I no longer worry about convenience, but I remember when I did. My wife bought me a gasser (pre-pellet era) because I wasn't Weber Kettling enough. I used the gasser for several years, and yes, it was convenient, but the flavor just wasn't the same as the Kettle. No matter how much I tried, I could not get the woody flavor I was missing. Out came the Kettle when I decided to learn to smoke meat. The gasser is a rusted out cabinet for my propane bottle(s) and single-burner Camp Chef coffee roaster. I have zero interest in a pellet grill/smoker but certainly understand the allure.

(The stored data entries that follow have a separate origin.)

-- pv_equiv track=rewrite | github.com/catalincodes/automate | ch4/commaCode.py | convertToPhrase
-- ===== SOURCE A (Python) =====
-- def convertToPhrase(listWords):
--     numWords = len(listWords)
--     if (numWords == 0): return 'You need to provide at least one word.'
--
--     phrase = ''
--     for (index, item) in enumerate(listWords):
--         if(index == 0): phrase += item
--         if(index != 0 and index < numWords - 1): phrase+= (', ' + item)
--         if(index == numWords - 1): phrase += (' and ' + item)
--
--     return phrase
-- ===== SOURCE B (Python) =====
-- def convertToPhrase(listWords):
--     if len(listWords) == 0:
--         return 'You need to provide at least one word.'
--     first = listWords[0]
--     middle = ''.join(', ' + w for w in listWords[1:-1])
--     return first + middle + ' and ' + listWords[-1]
-- ===== Notes on version B (the rewrite author's own statement) =====
-- stated objective: simpler
-- what changed: Replaces the indexed enumerate loop with three per-index conditionals by a closed-form first/middle/last decomposition: join of the [1:-1] slice plus an unconditional ' and ' + last (which also reproduces the single-word 'w and w' output).
import Mathlib
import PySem

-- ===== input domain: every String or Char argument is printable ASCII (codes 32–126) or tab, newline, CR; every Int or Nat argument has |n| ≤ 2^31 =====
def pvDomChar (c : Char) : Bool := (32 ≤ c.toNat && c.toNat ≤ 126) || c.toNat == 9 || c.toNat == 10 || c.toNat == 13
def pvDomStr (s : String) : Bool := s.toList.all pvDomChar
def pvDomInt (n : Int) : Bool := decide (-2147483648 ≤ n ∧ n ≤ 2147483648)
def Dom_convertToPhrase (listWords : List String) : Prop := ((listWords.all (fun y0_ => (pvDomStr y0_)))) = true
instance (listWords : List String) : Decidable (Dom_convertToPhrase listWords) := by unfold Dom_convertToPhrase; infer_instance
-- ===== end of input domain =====

-- B replaces A's indexed enumerate loop (three per-index conditionals) by a closed-form
-- first / join-of-middle-slice / last decomposition; objective: simpler.


-- ===== PORT A =====
-- loop body of A's 'for (index, item) in enumerate(listWords)'
def convertToPhraseStep (numWords : Int) (phrase : String) (p : Int × String) : String :=
  let phrase := if p.1 = 0 then phrase ++ p.2 else phrase
  let phrase := if p.1 ≠ 0 ∧ p.1 < numWords - 1 then phrase ++ (", " ++ p.2) else phrase
  if p.1 = numWords - 1 then phrase ++ (" and " ++ p.2) else phrase

def convertToPhrase (listWords : List String) : String :=
  let numWords : Int := PySem.List.len listWords
  if numWords = 0 then "You need to provide at least one word."
  else (PySem.List.enumerate listWords).foldl (convertToPhraseStep numWords) ""

-- ===== PORT B =====
-- listWords[0] / listWords[-1] are guarded by the emptiness check, so the .getD ""
-- defaults are never taken; the slice is exactly Python's listWords[1:-1].
def convertToPhrase_alt (listWords : List String) : String :=
  if listWords.length = 0 then "You need to provide at least one word."
  else
    let first := (PySem.List.pyGet? listWords 0).getD ""
    let middle := PySem.Str.join ""
      ((PySem.List.slice listWords (some 1) (some (-1))).map (fun w => ", " ++ w))
    first ++ middle ++ " and " ++ (PySem.List.pyGet? listWords (-1)).getD ""

-- ===== PRECONDITION & SPEC =====
def Spec_convertToPhrase (listWords : List String) (out : String) : Prop := out = convertToPhrase_alt listWords
instance (listWords : List String) (out : String) : Decidable (Spec_convertToPhrase listWords out) := by unfold Spec_convertToPhrase; infer_instance

-- ===== CLAIM (what is proved, stated in full; the proofs are below) =====
def Claim_equal_convertToPhrase : Prop := ∀ (listWords : List String), Dom_convertToPhrase listWords → Spec_convertToPhrase listWords (convertToPhrase listWords)

-- ===== LEMMAS AND PROOFS =====

-- the string the middle words contribute, written recursively
def pvMids : List String → String
  | [] => ""
  | m :: rest => (", " ++ m) ++ pvMids rest

theorem pv_inter_nil {α : Type} (L : List (List α)) :
    (List.intersperse ([]:List α) L).flatten = L.flatten := by
  induction L with
  | nil => rfl
  | cons a t ih =>
    cases t with
    | nil => simp
    | cons b t' => simp [List.intersperse] at ih ⊢; simpa using ih

theorem pvMids_eq_join (ms : List String) :
    PySem.Str.join "" (ms.map (fun w => ", " ++ w)) = pvMids ms := by
  apply String.toList_inj.mp
  simp only [PySem.Str.join, PySem.Chars.join, List.intercalate, String.toList_ofList]
  rw [show ("" : String).toList = ([] : List Char) from rfl, pv_inter_nil, List.map_map]
  induction ms with
  | nil => simp [pvMids]
  | cons m rest ih => simp [pvMids, Function.comp, ih]

-- A's loop over the middle words (indices 1 ≤ s, s + rest.length ≤ n - 1) only fires the ', ' branch
theorem pv_mid_loop (n : Int) (rest : List String) :
    ∀ (s : Int) (acc : String), 1 ≤ s → s + rest.length ≤ n - 1 →
    (PySem.List.enumerate rest s).foldl (convertToPhraseStep n) acc = acc ++ pvMids rest := by
  induction rest with
  | nil => intro s acc _ _; simp [PySem.List.enumerate, pvMids]
  | cons m rest ih =>
    intro s acc hs hb
    rw [PySem.List.enumerate_cons]
    simp only [List.foldl_cons]
    have hstep : convertToPhraseStep n acc (s, m) = acc ++ (", " ++ m) := by
      unfold convertToPhraseStep
      simp only [List.length_cons] at hb
      push_cast at hb
      have h1 : s ≠ 0 := by omega
      have h2 : s < n - 1 := by omega
      have h3 : s ≠ n - 1 := by omega
      simp [h1, h2, h3]
    rw [hstep, ih (s+1) _ (by omega) (by simp only [List.length_cons] at hb; push_cast at hb ⊢; omega)]
    simp [pvMids, String.append_assoc]

theorem pv_slice_mid (w z : String) (ms : List String) :
    PySem.List.slice (w :: ms ++ [z]) (some 1) (some (-1)) = ms := by
  simp [PySem.List.slice, PySem.List.clampIdx]
  rw [if_neg (by omega)]
  simp

-- ===== VERDICT (by name: the statement is the Claim_ definition above) =====
theorem convertToPhrase_spec : Claim_equal_convertToPhrase := by
  intro l _
  unfold Spec_convertToPhrase
  match l with
  | [] => rfl
  | [w] =>
    apply String.toList_inj.mp
    simp [convertToPhrase, convertToPhrase_alt, PySem.List.enumerate, convertToPhraseStep,
      PySem.List.len, PySem.Str.join, PySem.Chars.join, List.intercalate, PySem.List.slice,
      PySem.List.pyGet?, PySem.List.pyIdx?, PySem.List.clampIdx]
  | w :: m :: t =>
    obtain ⟨ms, z, hmz⟩ : ∃ ms zz, m :: t = ms ++ [zz] :=
      ⟨(m :: t).dropLast, (m :: t).getLast (List.cons_ne_nil m t),
        (List.dropLast_append_getLast (List.cons_ne_nil m t)).symm⟩
    rw [hmz, show w :: (ms ++ [z]) = w :: ms ++ [z] from rfl]
    have hn : PySem.List.len (w :: ms ++ [z]) = (ms.length : Int) + 2 := by
      simp [PySem.List.len]; ring
    have hA : convertToPhrase (w :: ms ++ [z])
        = ((("" ++ w) ++ pvMids ms) ++ (" and " ++ z)) := by
      unfold convertToPhrase
      rw [hn]
      have hne : ((ms.length : Int) + 2) ≠ 0 := by omega
      rw [if_neg hne]
      rw [show ((w : String) :: ms ++ [z]) = w :: (ms ++ [z]) from rfl, PySem.List.enumerate_cons]
      simp only [List.foldl_cons, zero_add]
      have h0 : convertToPhraseStep ((ms.length : Int) + 2) "" ((0:Int), w) = "" ++ w := by
        unfold convertToPhraseStep
        have hc : ((0:Int) = (ms.length : Int) + 2 - 1) = False := by
          simp; omega
        simp [hc]
      rw [h0, PySem.List.enumerate_append, List.foldl_append]
      rw [pv_mid_loop ((ms.length : Int) + 2) ms 1 ("" ++ w) le_rfl (by omega)]
      rw [PySem.List.enumerate_cons]
      simp only [PySem.List.enumerate, List.foldl_cons, List.foldl_nil]
      unfold convertToPhraseStep
      have h1 : ((1:Int) + (ms.length : Int) = 0) = False := by simp; omega
      have h2 : (((1:Int) + (ms.length : Int)) < (ms.length : Int) + 2 - 1) = False := by
        simp; omega
      have h3 : ((1:Int) + (ms.length : Int) = (ms.length : Int) + 2 - 1) = True := by
        simp; omega
      simp only [h1, h2, h3, ne_eq, if_false, if_true, not_false_iff]
      simp
    have hB : convertToPhrase_alt (w :: ms ++ [z])
        = (((PySem.List.pyGet? (w :: ms ++ [z]) 0).getD "" ++
            PySem.Str.join "" ((PySem.List.slice (w :: ms ++ [z]) (some 1) (some (-1))).map
              (fun w => ", " ++ w))) ++ " and ") ++
          (PySem.List.pyGet? (w :: ms ++ [z]) (-1)).getD "" := by
      unfold convertToPhrase_alt
      rw [if_neg (by simp)]
    have hfst : (PySem.List.pyGet? (w :: ms ++ [z]) 0).getD "" = w := by
      simp [PySem.List.pyGet?_zero]
    have hlst : (PySem.List.pyGet? (w :: ms ++ [z]) (-1)).getD "" = z := by
      rw [show ((w : String) :: ms ++ [z]) = (w :: ms) ++ [z] from rfl,
        PySem.List.pyGet?_neg_one_append_singleton]
      rfl
    rw [hA, hB, hfst, hlst, pv_slice_mid, pvMids_eq_join]
    apply String.toList_inj.mp
    simp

Sometimes expectations and reality meet; sometimes, they don't.


----------



## Berettaclayshooter (Oct 10, 2020)

I don't own a pellet, A friend does and his pulled pork was great that i had form it.  Another friend has a MES and I DID NOT like what came off of it, maybe it was because it was pretty new to him.  But the meat tasted like a poorly run fire on an offset.  I personally feel it's cheating if your not cooking with live fire and feel that's the best way for me anyway.  Yes it is a hassle at times, but I know going into a cook that my day is devoted to the cook.


----------



## Hawging It (Oct 10, 2020)

Got 2 stick burners and love em. Want a WSM 22” to add to the arsenal.


----------



## bbqbrett (Oct 12, 2020)

I use an offset and love it but I love tending to the fire etc.  On the other hand I have both friends and family that still put out some pretty decent food with pellets.  I think you got to follow your main feeling on this but if there is a way for you to have both that would be the way to go.  I don't have a pellet smoker myself but there are definitely times the convenience would be nice.


----------



## Watchinfire (Nov 27, 2020)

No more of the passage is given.